Directions => Restate, word for word, the lines from the opening line of the data through the line containing "(t ∈ acc ∧ t", both included, and nothing else.

Stored data entries:
theorem mem_pass_aux (tmap : List (List Int)) (h : Int) (hne : h ≠ 9)
    (l : List (Int × (Int × Int))) (hl : ∀ s ∈ l, s.1 = h)
    (acc : PySem.Set (Int × (Int × Int))) (t : Int × (Int × Int)) :
    t ∈ l.foldl (pvA_process tmap) acc ↔
      (t ∈ acc ∧ t ∉ l) ∨ (t.1 = h + 1 ∧ ∃ p, (h, p) ∈ l ∧ pvStepMem tmap h p t.2) := by
  induction l generalizing acc with
  | nil => simp
  | cons s l ih =>
    have hs1 : s.1 = h := hl s (List.mem_cons_self ..)
    have hsne : s.1 ≠ 9 := by rw [hs1]; exact hne
    simp only [List.foldl_cons]
    rw [ih (fun x hx => hl x (List.mem_cons_of_mem _ hx))]
    constructor
    · rintro (⟨hmem, hnotl⟩ | ⟨ht1, p, hp, hstep⟩)
      · rcases (mem_process tmap acc s t hsne).mp hmem with ⟨h1 | ⟨h1, h2⟩, hne'⟩
        · exact Or.inl ⟨h1, by simp [hne', hnotl]⟩
        · refine Or.inr ⟨by rw [← hs1]; exact h1, s.2, ?_, by rw [← hs1]; exact h2⟩
          rw [show ((h, s.2) : Int × (Int × Int)) = s from Prod.ext_iff.mpr ⟨hs1.symm, rfl⟩]
          exact List.mem_cons_self ..
      · exact Or.inr ⟨ht1, p, List.mem_cons_of_mem _ hp, hstep⟩
    · rintro (⟨hmem, hnotl⟩ | ⟨ht1, p, hp, hstep⟩)
      · have hne' : t ≠ s := fun he => hnotl (he ▸ List.mem_cons_self ..)
        have hnl : t ∉ l := fun hil => hnotl (List.mem_cons_of_mem _ hil)
        exact Or.inl ⟨(mem_process tmap acc s t hsne).mpr ⟨Or.inl hmem, hne'⟩, hnl⟩
      · rcases List.mem_cons.mp hp with h1 | h1
        · -- the step is from s itself: t is added, and t ∉ l since its height is h + 1
          have hps : s.2 = p := (congrArg Prod.snd h1.symm)
          have ht : t ∈ pvA_process tmap acc s := by
            refine (mem_process tmap acc s t hsne).mpr
              ⟨Or.inr ⟨by rw [hs1]; exact ht1, by rw [hps, hs1]; exact hstep⟩, fun he => ?_⟩
            rw [he, hs1] at ht1; omega
          refine Or.inl ⟨ht, fun hil => ?_⟩
          have := hl t (List.mem_cons_of_mem _ hil)
          rw [this] at ht1; omega
        · exact Or.inr ⟨ht1, p, h1, hstep⟩

theorem nodup_pass_aux (tmap : List (List Int)) (l : List (Int × (Int × Int)))
    (acc : PySem.Set (Int × (Int × Int))) (hnd : acc.Nodup) :
    (l.foldl (pvA_process tmap) acc).Nodup := by
  induction l generalizing acc with
  | nil => exact hnd
  | cons s l ih => exact ih _ (nodup_process tmap acc s hnd)

theorem pvA_loop_char (tmap : List (List Int)) (th : Int × Int) :
    ∀ (fuel n : Nat) (tr : PySem.Set (Int × (Int × Int))), n ≤ 9 → 10 - n ≤ fuel →
    tr.Nodup → (∀ t, t ∈ tr ↔ t.1 = (n : Int) ∧ pvChain tmap n 0 th t.2) →
    (pvA_loop tmap fuel tr).Nodup ∧
      ∀ t, t ∈ pvA_loop tmap fuel tr ↔ t.1 = 9 ∧ pvChain tmap 9 0 th t.2 := by
  intro fuel
  induction fuel with
  | zero => intro n tr hn hf _ _; omega
  | succ fuel ih =>
    intro n tr hn hf hnd hmem
    simp only [pvA_loop]
    by_cases hall : (tr.all fun t => t.1 == 9) = true
    · rw [if_pos hall]
      rcases Nat.lt_or_ge n 9 with h9 | h9
      · -- n < 9: the all-heights-are-9 test only passes because tr is empty
        rcases tr with _ | ⟨t0, tr'⟩
        · refine ⟨List.nodup_nil, fun t => ?_⟩
          simp only [List.not_mem_nil, false_iff]
          rintro ⟨ht1, hc⟩
          rw [show (9 : Nat) = n + (9 - n) from by omega] at hc
          obtain ⟨r, hr, -⟩ := (pvChain_split tmap n (9 - n) 0 th t.2).mp hc
          have := (hmem ((n : Int), r)).mpr ⟨rfl, hr⟩
          simp at this
        · exfalso
          have h1 : t0.1 = (n : Int) := ((hmem t0).mp (List.mem_cons_self ..)).1
          have h2 := List.all_eq_true.mp hall t0 (List.mem_cons_self ..)
          have h3 : t0.1 = 9 := by simpa using h2
          omega
      · -- n = 9: tr already is the final set
        have h9' : n = 9 := by omega
        subst h9'
        exact ⟨hnd, fun t => by simpa using hmem t⟩
    · rw [if_neg hall]
      have h9 : n < 9 := by
        by_contra hge
        have h9' : n = 9 := by omega
        apply hall
        rw [List.all_eq_true]
        intro t ht
        have := ((hmem t).mp ht).1
        simp [this, h9']
      have hu : ∀ s ∈ tr, s.1 = (n : Int) := fun s hs => ((hmem s).mp hs).1
      have hne9 : (n : Int) ≠ 9 := by omega
      refine ih (n + 1) (pvA_pass tmap tr) (by omega) (by omega)
        (nodup_pass_aux tmap tr tr hnd) (fun t => ?_)
      rw [show pvA_pass tmap tr = tr.foldl (pvA_process tmap) tr from rfl,
          mem_pass_aux tmap (n : Int) hne9 tr hu tr t]
      constructor
      · rintro (⟨hin, hout⟩ | ⟨ht1, p, hp, hstep⟩)
        · exact absurd hin hout
        · have hcn : pvChain tmap n 0 th p := ((hmem ((n : Int), p)).mp hp).2
          refine ⟨by push_cast; exact ht1,
            (pvChain_split tmap n 1 0 th t.2).mpr ⟨p, hcn, ?_⟩⟩
          rw [pvChain_one, show (0 : ℤ) + (n : ℤ) = (n : ℤ) from by ring]
          exact hstep
      · rintro ⟨ht1, hc⟩
        obtain ⟨r, hr, hs⟩ := (pvChain_split tmap n 1 0 th t.2).mp hc
        rw [pvChain_one, show (0 : ℤ) + (n : ℤ) = (n : ℤ) from by ring] at hs
        exact Or.inr ⟨by push_cast at ht1; exact ht1, r,
          (hmem ((n : Int), r)).mpr ⟨rfl, hr⟩, hs⟩

-- ---- B side ----

theorem pvB_visit_eq (tmap : List (List Int)) (h : Int) (pos : Int × Int)
    (rec : Int × Int → PySem.Set (Int × Int)) :
    pvB_visit tmap h pos rec =
      pvA_dirs.foldl (fun s d =>
        if pvOkB tmap (h + 1) (pos.1 + d.1, pos.2 + d.2) then
          PySem.Set.union s (rec (pos.1 + d.1, pos.2 + d.2))
        else s) PySem.Set.empty := rfl

theorem mem_foldl_union {α β : Type} [BEq β] [LawfulBEq β] (c : α → Bool)
    (g : α → PySem.Set β) (l : List α) (s0 : PySem.Set β) (q : β) :
    q ∈ l.foldl (fun s d => if c d then PySem.Set.union s (g d) else s) s0 ↔
      q ∈ s0 ∨ ∃ d ∈ l, c d = true ∧ q ∈ g d := by
  induction l generalizing s0 with
  | nil => simp
  | cons d l ih =>
    simp only [List.foldl_cons, ih]
    split_ifs with hc
    · rw [PySem.Set.mem_union]
      constructor
      · rintro ((h1 | h1) | ⟨d', hd', hc', hq⟩)
        · exact Or.inl h1
        · exact Or.inr ⟨d, List.mem_cons_self .., hc, h1⟩
        · exact Or.inr ⟨d', List.mem_cons_of_mem _ hd', hc', hq⟩
      · rintro (h1 | ⟨d', hd', hc', hq⟩)
        · exact Or.inl (Or.inl h1)
        · rcases List.mem_cons.mp hd' with h2 | h2
          · subst h2; exact Or.inl (Or.inr hq)
          · exact Or.inr ⟨d', h2, hc', hq⟩
    · constructor
      · rintro (h1 | ⟨d', hd', hc', hq⟩)
        · exact Or.inl h1
        · exact Or.inr ⟨d', List.mem_cons_of_mem _ hd', hc', hq⟩
      · rintro (h1 | ⟨d', hd', hc', hq⟩)
        · exact Or.inl h1
        · rcases List.mem_cons.mp hd' with h2 | h2
          · subst h2; exact absurd hc' (by simp [hc])
          · exact Or.inr ⟨d', h2, hc', hq⟩

theorem nodup_foldl_union {α β : Type} [BEq β] [LawfulBEq β] (c : α → Bool)
    (g : α → PySem.Set β) (l : List α) (s0 : PySem.Set β) (hnd : s0.Nodup) :
    (l.foldl (fun s d => if c d then PySem.Set.union s (g d) else s) s0).Nodup := by
  induction l generalizing s0 with
  | nil => exact hnd
  | cons d l ih =>
    simp only [List.foldl_cons]
    split_ifs
    · exact ih _ (PySem.Set.nodup_union _ _ hnd)
    · exact ih _ hnd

Exercise response =>
theorem mem_pass_aux (tmap : List (List Int)) (h : Int) (hne : h ≠ 9)
    (l : List (Int × (Int × Int))) (hl : ∀ s ∈ l, s.1 = h)
    (acc : PySem.Set (Int × (Int × Int))) (t : Int × (Int × Int)) :
    t ∈ l.foldl (pvA_process tmap) acc ↔
      (t ∈ acc ∧ t ∉ l) ∨ (t.1 = h + 1 ∧ ∃ p, (h, p) ∈ l ∧ pvStepMem tmap h p t.2) := by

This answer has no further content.